Billings here, but that's about 5 hrs away. If you're out this way, let me know. You're welcome to tag along with me if you want.


----------



## WIdawg22 (Sep 18, 2008)

johngfoster said:


> Billings here, but that's about 5 hrs away. If you're out this way, let me know. You're welcome to tag along with me if you want.


PM 2 johngfoster


----------



## hagfan72 (Apr 15, 2007)

I'll be moving to Great Falls this November and also would love info about where the coyotes like to frequent. Anyone around the area that would like a hunting partner, let me know.


----------



## WIdawg22 (Sep 18, 2008)

hagfan72 said:


> I'll be moving to Great Falls this November and also would love info about where the coyotes like to frequent. Anyone around the area that would like a hunting partner, let me know.


Ill be around here just let me know a little latter on when snow hits. Im always up to getting out and exploring. Was excited coming out here, seen a big coyote standing on railroad track in WI 30 yds off the road, then one between the double lane hwy in southern MN. I think i may be too far west 4 the best coyote hunting, lot of big mountains, i guess ill find out when the first snow hits what this place has to offer. I think Great Falls is getting closer to the prairie but still has its share of higher country but not to the extent as here. Im just guessing here that it would be a better area than here, never been that way, might drive that way one of these days. Theres coyotes practically everywhere, nobodys going 2 tell ya exactly where to go, but thats what makes it fun, we just have to get out & find them. Im one of those crazy guys that will walk to where no one else would think of! God knows I need the excercise!!! college=gaining weight 4 me


----------



## hagfan72 (Apr 15, 2007)

I don't know about that. Here in Colorado, I have seen yotes as high as 10,000 feet. I don't think they give a hoot about elevation. I bet there are some good ones around you. PM me sometime, and we can swap info.


----------



## DeluxeGoodness (Sep 29, 2008)

I lived in thompson falls(about 120 miles away) and someone told me about someone in Plains (or some town around there) owned a buffalo ranch. He said if you get permission to hunt it, coyotes are absolutely everywhere, because the coyotes eat the gut piles and placenta from the newborn calves.
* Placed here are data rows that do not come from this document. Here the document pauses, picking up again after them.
-- pv_equiv track=rewrite | github.com/rrroooyyywang/SparseAttentionInfer | sparse_llm/common/benchmark/perplexity.py | _iter_same_length_batches
-- ===== SOURCE A (Python) =====
-- def _iter_same_length_batches(examples: list[dict], batch_size: int):
--     idx = 0
--     while idx < len(examples):
--         current_len = examples[idx]["length"]
--         batch = [examples[idx]]
--         idx += 1
--         while (
--             idx < len(examples)
--             and len(batch) < batch_size
--             and examples[idx]["length"] == current_len
--         ):
--             batch.append(examples[idx])
--             idx += 1
--         yield batch
-- ===== SOURCE B (Python) =====
-- def _iter_same_length_batches(examples: list[dict], batch_size: int):
--     # Phase 1: collect the maximal consecutive runs of equal "length".
--     runs = []
--     current = []
--     for ex in examples:
--         if current and current[0]["length"] == ex["length"]:
--             current.append(ex)
--         else:
--             if current:
--                 runs.append(current)
--             current = [ex]
--     if current:
--         runs.append(current)
--     # Phase 2: slice each run into batches of batch_size.
--     for run in runs:
--         for i in range(0, len(run), batch_size):
--             yield run[i:i + batch_size]
-- ===== Notes on version B (the rewrite author's own statement) =====
-- stated objective: alternative
-- what changed: A's single fused index-walk (inner while extends the current batch while index, size and length allow) is replaced by two phases: first accumulate the maximal consecutive runs of equal 'length', then slice each run into batch_size chunks.
-- outside the precondition, e.g. on _iter_same_length_batches([{'length': 1}], 0): A returns [[{'length': 1}]], B raises ValueError; on _iter_same_length_batches([{'length': 1}], -1): A returns [[{'length': 1}]], B returns []
import Mathlib
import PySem

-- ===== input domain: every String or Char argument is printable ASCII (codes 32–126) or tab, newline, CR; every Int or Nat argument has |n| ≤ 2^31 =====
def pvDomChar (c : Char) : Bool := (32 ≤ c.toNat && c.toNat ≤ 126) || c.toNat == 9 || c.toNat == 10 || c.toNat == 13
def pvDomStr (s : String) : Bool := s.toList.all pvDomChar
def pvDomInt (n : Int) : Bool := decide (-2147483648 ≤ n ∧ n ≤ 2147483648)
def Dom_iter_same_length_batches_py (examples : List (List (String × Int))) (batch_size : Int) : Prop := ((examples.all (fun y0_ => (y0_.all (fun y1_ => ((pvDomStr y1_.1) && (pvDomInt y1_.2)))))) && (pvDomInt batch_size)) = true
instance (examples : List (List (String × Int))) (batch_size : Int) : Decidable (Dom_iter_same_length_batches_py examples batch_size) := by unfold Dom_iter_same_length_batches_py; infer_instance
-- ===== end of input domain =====

-- B replaces A's fused index-walk by two phases (collect maximal equal-"length" runs, then slice
-- each run into batch_size chunks): an alternative decomposition, equivalent for batch_size ≥ 1.

-- ===== PORT A =====
-- e["length"]: the dict holds the LAST value bound to a key (dict built from pairs),
-- so the association-list lookup reads the last matching pair
def getLenPy (e : List (String × Int)) : Option Int :=
  (e.reverse.find? (fun kv => kv.1 == "length")).map (·.2)

-- inner while loop of A: extends `batch` while the index is in range, len(batch) < batch_size
-- and the next example has the current length; returns (batch, remaining examples)
def innerA (bs : Int) (cl : Option Int) (batch : List (List (String × Int))) :
    List (List (String × Int)) → List (List (String × Int)) × List (List (String × Int))
  | [] => (batch, [])
  | x :: r =>
      if (batch.length : Int) < bs ∧ getLenPy x = cl then innerA bs cl (batch ++ [x]) r
      else (batch, x :: r)

-- termination measure for the outer loop
theorem innerA_snd_le (bs : Int) (cl : Option Int) :
    ∀ (r batch : List (List (String × Int))), (innerA bs cl batch r).2.length ≤ r.length := by
  intro r
  induction r with
  | nil => intro batch; simp [innerA]
  | cons x r ih =>
      intro batch
      simp only [innerA]
      split
      · exact Nat.le_succ_of_le (ih (batch ++ [x]))
      · simp

-- outer while loop of A
def outerA (bs : Int) : List (List (String × Int)) → List (List (List (String × Int)))
  | [] => []
  | e :: rest =>
      (innerA bs (getLenPy e) [e] rest).1 :: outerA bs (innerA bs (getLenPy e) [e] rest).2
termination_by l => l.length
decreasing_by
  simp only [List.length_cons]
  exact Nat.lt_succ_of_le (innerA_snd_le _ _ rest [e])

def iter_same_length_batches_py (examples : List (List (String × Int))) (batch_size : Int) :
    List (List (List (String × Int))) :=
  outerA batch_size examples

-- ===== PORT B =====
-- phase-1 loop body of Source B: fold state is (runs, current)
def stepRun (st : List (List (List (String × Int))) × List (List (String × Int)))
    (ex : List (String × Int)) :
    List (List (List (String × Int))) × List (List (String × Int)) :=
  match st with
  | (runs, current) =>
      match current with
      | [] => (runs, [ex])
      | c0 :: _ =>
          if getLenPy c0 = getLenPy ex then (runs, current ++ [ex])
          else (runs ++ [current], [ex])

-- phase-2 loop of Source B: run[i:i+batch_size] for i in range(0, len(run), batch_size)
-- (range with a non-positive step is empty / raises, so it yields no chunk then)
def chunksB (bs : Int) : List (List (String × Int)) → List (List (List (String × Int)))
  | [] => []
  | e :: r =>
      if bs ≤ 0 then []
      else (e :: r.take (bs - 1).toNat) :: chunksB bs (r.drop (bs - 1).toNat)
termination_by l => l.length
decreasing_by
  simp only [List.length_cons, List.length_drop]
  omega

def iter_same_length_batches_py_alt (examples : List (List (String × Int))) (batch_size : Int) :
    List (List (List (String × Int))) :=
  let st := examples.foldl stepRun ([], [])
  let runs := if st.2.isEmpty then st.1 else st.1 ++ [st.2]
  runs.flatMap (chunksB batch_size)

-- ===== PRECONDITION & SPEC =====
-- Pre_ excludes (a) examples missing the "length" key, where A raises KeyError, and
-- (b) batch_size < 1, where A's singleton batches are an accident of its inner-loop guard
-- (len(batch) < batch_size is false at once) while B's range-based slicing raises
-- ValueError (step 0) or yields nothing (negative step) — a degenerate, unspecified corner.
def Pre_iter_same_length_batches_py (examples : List (List (String × Int))) (batch_size : Int) : Prop :=
  examples.all (fun e => e.any (fun kv => kv.1 == "length")) = true ∧ 1 ≤ batch_size
instance (examples : List (List (String × Int))) (batch_size : Int) :
    Decidable (Pre_iter_same_length_batches_py examples batch_size) := by
  unfold Pre_iter_same_length_batches_py; infer_instance

def pvWitness_iter_same_length_batches_py : (List (List (String × Int))) × Int :=
  ([[("length", 3)], [("length", 3)], [("length", 5)]], 2)

def Spec_iter_same_length_batches_py (examples : List (List (String × Int))) (batch_size : Int)
    (out : List (List (List (String × Int)))) : Prop :=
  out = iter_same_length_batches_py_alt examples batch_size
instance (examples : List (List (String × Int))) (batch_size : Int)
    (out : List (List (List (String × Int)))) :
    Decidable (Spec_iter_same_length_batches_py examples batch_size out) := by
  unfold Spec_iter_same_length_batches_py; infer_instance

-- ===== CLAIM (what is proved, stated in full; the proofs are below) =====
def Claim_equal_iter_same_length_batches_py : Prop := ∀ (examples : List (List (String × Int))) (batch_size : Int), Dom_iter_same_length_batches_py examples batch_size → Pre_iter_same_length_batches_py examples batch_size → Spec_iter_same_length_batches_py examples batch_size (iter_same_length_batches_py examples batch_size)

-- ===== LEMMAS AND PROOFS =====
-- span-style grouping into maximal runs of equal getLenPy (proof-side normal form)
def pLen (cl : Option Int) (x : List (String × Int)) : Bool := getLenPy x == cl

def groupsS : List (List (String × Int)) → List (List (List (String × Int)))
  | [] => []
  | e :: r =>
      (e :: r.takeWhile (pLen (getLenPy e))) :: groupsS (r.dropWhile (pLen (getLenPy e)))
termination_by l => l.length
decreasing_by
  simp only [List.length_cons]
  exact Nat.lt_succ_of_le (List.length_dropWhile_le _ _)

theorem foldRun_eq :
    ∀ (l : List (List (String × Int))) (runs : List (List (List (String × Int))))
      (c0 : List (String × Int)) (c : List (List (String × Int))),
      (let st := l.foldl stepRun (runs, c0 :: c);
       if st.2.isEmpty then st.1 else st.1 ++ [st.2]) =
      runs ++ (((c0 :: c) ++ l.takeWhile (pLen (getLenPy c0))) ::
        groupsS (l.dropWhile (pLen (getLenPy c0)))) := by
  intro l
  induction l with
  | nil => intro runs c0 c; simp [groupsS]
  | cons x r ih =>
      intro runs c0 c
      simp only [List.foldl_cons, stepRun]
      by_cases hx : getLenPy c0 = getLenPy x
      · rw [if_pos hx]
        have hpx : pLen (getLenPy c0) x = true := by simp [pLen, hx]
        have := ih runs c0 (c ++ [x])
        simp only [List.cons_append] at this ⊢
        rw [List.takeWhile_cons_of_pos hpx, List.dropWhile_cons_of_pos hpx]
        simpa using this
      · rw [if_neg hx]
        have hpx : pLen (getLenPy c0) x = false := by
          simp [pLen]; exact fun hc => (hx hc.symm).elim
        have := ih (runs ++ [c0 :: c]) x []
        rw [List.takeWhile_cons_of_neg (by simp [hpx]), List.dropWhile_cons_of_neg (by simp [hpx])]
        rw [this]
        simp [groupsS]

theorem alt_eq_groups (examples : List (List (String × Int))) (bs : Int) :
    iter_same_length_batches_py_alt examples bs = (groupsS examples).flatMap (chunksB bs) := by
  cases examples with
  | nil => simp [iter_same_length_batches_py_alt, groupsS]
  | cons e rest =>
      simp only [iter_same_length_batches_py_alt, List.foldl_cons, stepRun]
      rw [show (List.foldl stepRun (([], [e])) rest) = rest.foldl stepRun (([], [e])) from rfl]
      have h := foldRun_eq rest [] e []
      simp only [List.nil_append] at h
      rw [h]
      simp [groupsS]

theorem innerA_eq (bs : Int) (cl : Option Int) :
    ∀ (r acc : List (List (String × Int))),
      innerA bs cl acc r =
        (acc ++ (r.takeWhile (pLen cl)).take (bs - acc.length).toNat,
         (r.takeWhile (pLen cl)).drop (bs - acc.length).toNat ++ r.dropWhile (pLen cl)) := by
  intro r
  induction r with
  | nil => intro acc; simp [innerA]
  | cons x t ih =>
      intro acc
      simp only [innerA]
      by_cases hlt : (acc.length : Int) < bs
      · by_cases hx : getLenPy x = cl
        · rw [if_pos ⟨hlt, hx⟩]
          have hpx : pLen cl x = true := by simp [pLen, hx]
          rw [ih (acc ++ [x])]
          rw [List.takeWhile_cons_of_pos hpx, List.dropWhile_cons_of_pos hpx]
          have hm : (bs - (acc.length : Int)).toNat = (bs - ((acc ++ [x]).length : Int)).toNat + 1 := by
            simp only [List.length_append, List.length_cons, List.length_nil]
            omega
          rw [hm]
          simp [List.take_succ_cons, List.drop_succ_cons]
        · rw [if_neg (by tauto)]
          have hpx : pLen cl x = false := by simp [pLen, hx]
          rw [List.takeWhile_cons_of_neg (by simp [hpx]), List.dropWhile_cons_of_neg (by simp [hpx])]
          simp
      · rw [if_neg (by tauto)]
        have hm : (bs - (acc.length : Int)).toNat = 0 := by omega
        rw [hm]
        simp [List.takeWhile_append_dropWhile]

-- absorbing a run prefix: outerA over (g ++ tail) where all of g has length cl and tail's head does not
theorem outerA_absorb (bs : Int) (hbs : 1 ≤ bs) (cl : Option Int) :
    ∀ (g tail : List (List (String × Int))),
      (∀ x ∈ g, pLen cl x = true) →
      (∀ h : tail ≠ [], pLen cl (tail.head h) = false) →
      outerA bs (g ++ tail) = chunksB bs g ++ outerA bs tail := by
  intro g
  induction hn : g.length using Nat.strong_induction_on generalizing g with
  | _ n ih =>
      intro tail hg htail
      cases g with
      | nil => simp [chunksB]
      | cons g0 g' =>
          have hg0 : getLenPy g0 = cl := by
            have := hg g0 (by simp)
            simpa [pLen] using this
          have htail' : tail.takeWhile (pLen cl) = [] ∧ tail.dropWhile (pLen cl) = tail := by
            cases tail with
            | nil => simp
            | cons t0 ts =>
                have ht0 : pLen cl t0 = false := by simpa using htail (by simp)
                exact ⟨List.takeWhile_cons_of_neg (by simp [ht0]),
                       List.dropWhile_cons_of_neg (by simp [ht0])⟩
          have hallg : ∀ x ∈ g', pLen cl x = true :=
            fun x hx => hg x (List.mem_cons_of_mem _ hx)
          have htw : (g' ++ tail).takeWhile (pLen cl) = g' := by
            rw [List.takeWhile_append]
            have hall : g'.takeWhile (pLen cl) = g' := List.takeWhile_eq_self_iff.mpr hallg
            rw [if_pos (by rw [hall]), htail'.1, List.append_nil]
          have hdw : (g' ++ tail).dropWhile (pLen cl) = tail := by
            rw [List.dropWhile_append]
            have hall : g'.dropWhile (pLen cl) = [] := List.dropWhile_eq_nil_iff.mpr hallg
            rw [if_pos (by rw [hall]; rfl), htail'.2]
          rw [List.cons_append, outerA, hg0, innerA_eq]
          simp only [htw, hdw, List.length_cons, List.length_nil]
          simp only [List.length_cons] at hn
          have hrec := ih ((g'.drop (bs - 1).toNat).length)
            (by simp only [List.length_drop]; omega)
            (g'.drop (bs - 1).toNat) rfl
            tail (fun x hx => hg x (List.mem_cons_of_mem _ (List.mem_of_mem_drop hx))) htail
          simp only [Nat.zero_add, Nat.cast_one]
          rw [hrec, chunksB, if_neg (by omega)]
          simp

theorem outerA_eq_groups (bs : Int) (hbs : 1 ≤ bs) :
    ∀ (l : List (List (String × Int))),
      outerA bs l = (groupsS l).flatMap (chunksB bs) := by
  intro l
  induction hn : l.length using Nat.strong_induction_on generalizing l with
  | _ n ih =>
      cases l with
      | nil => simp [outerA, groupsS]
      | cons e rest =>
          rw [outerA, innerA_eq]
          set cl := getLenPy e with hcl
          set tw := rest.takeWhile (pLen cl) with htw
          set dw := rest.dropWhile (pLen cl) with hdw
          simp only [List.length_cons, List.length_nil]
          have habs : outerA bs (tw.drop (bs - 1).toNat ++ dw) =
              chunksB bs (tw.drop (bs - 1).toNat) ++ outerA bs dw := by
            apply outerA_absorb bs hbs cl
            · intro x hx
              exact List.mem_takeWhile_imp (List.mem_of_mem_drop hx)
            · intro h
              have := List.head_dropWhile_not (pLen cl) (l := rest) (by rwa [← hdw])
              simpa using this
          have hdwlen : dw.length < (e :: rest).length := by
            simp only [List.length_cons]
            exact Nat.lt_succ_of_le (List.length_dropWhile_le _ _)
          simp only [Nat.zero_add, Nat.cast_one]
          rw [habs, ih dw.length (by simp only [List.length_cons] at hn hdwlen; omega) dw rfl]
          rw [groupsS]
          simp only [List.flatMap_cons]
          rw [chunksB, if_neg (by omega)]
          simp [htw, hdw, hcl]

-- ===== VERDICT (by name: the statement is the Claim_ definition above) =====
theorem iter_same_length_batches_py_spec : Claim_equal_iter_same_length_batches_py := by
  intro examples batch_size _ hpre
  unfold Spec_iter_same_length_batches_py
  rw [iter_same_length_batches_py, outerA_eq_groups batch_size hpre.2, alt_eq_groups]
Good luck, your lucky to be hunting in Montana!


----------



## WIdawg22 (Sep 18, 2008)

DeluxeGoodness said:


> Good luck, your lucky to be hunting in Montana!


Thanks man, 
You are absolutely right about being lucky to be around here. The more and more i drive around the more i like it. Its a dream for me to come out here theres more to see here than I think you could in a lifetime. I didnt even step foot out to hunt yet and im getting all worked up!


----------



## DeluxeGoodness (Sep 29, 2008)

Also, if you go to Thompson Falls, there is a mountain there called Mt. Silcox. There is even a little gravel pullof area to park for the hike, just outside of town. Once you get a ways up the mountain, there is TONS of game. I got into this heard of elk twice, and with a cottontail distress I called in a bunch of whitetail does and a little buck once, a few turkeys, and a big cinnamon bear at about 10 or 12 yards. This all happened on about 10-15 different occasions, probably. Just thought I'd let you know, since you're looking for new areas to hunt. OH! And Big Prairie has coyotes and TONS of ground squirrels. You'll have to ask around, but it's I think like 20 miles down, on the gravel side of the Thompson River Rd.

Peace out, and let me know if you have any more questions on the area!

--The Jason.


----------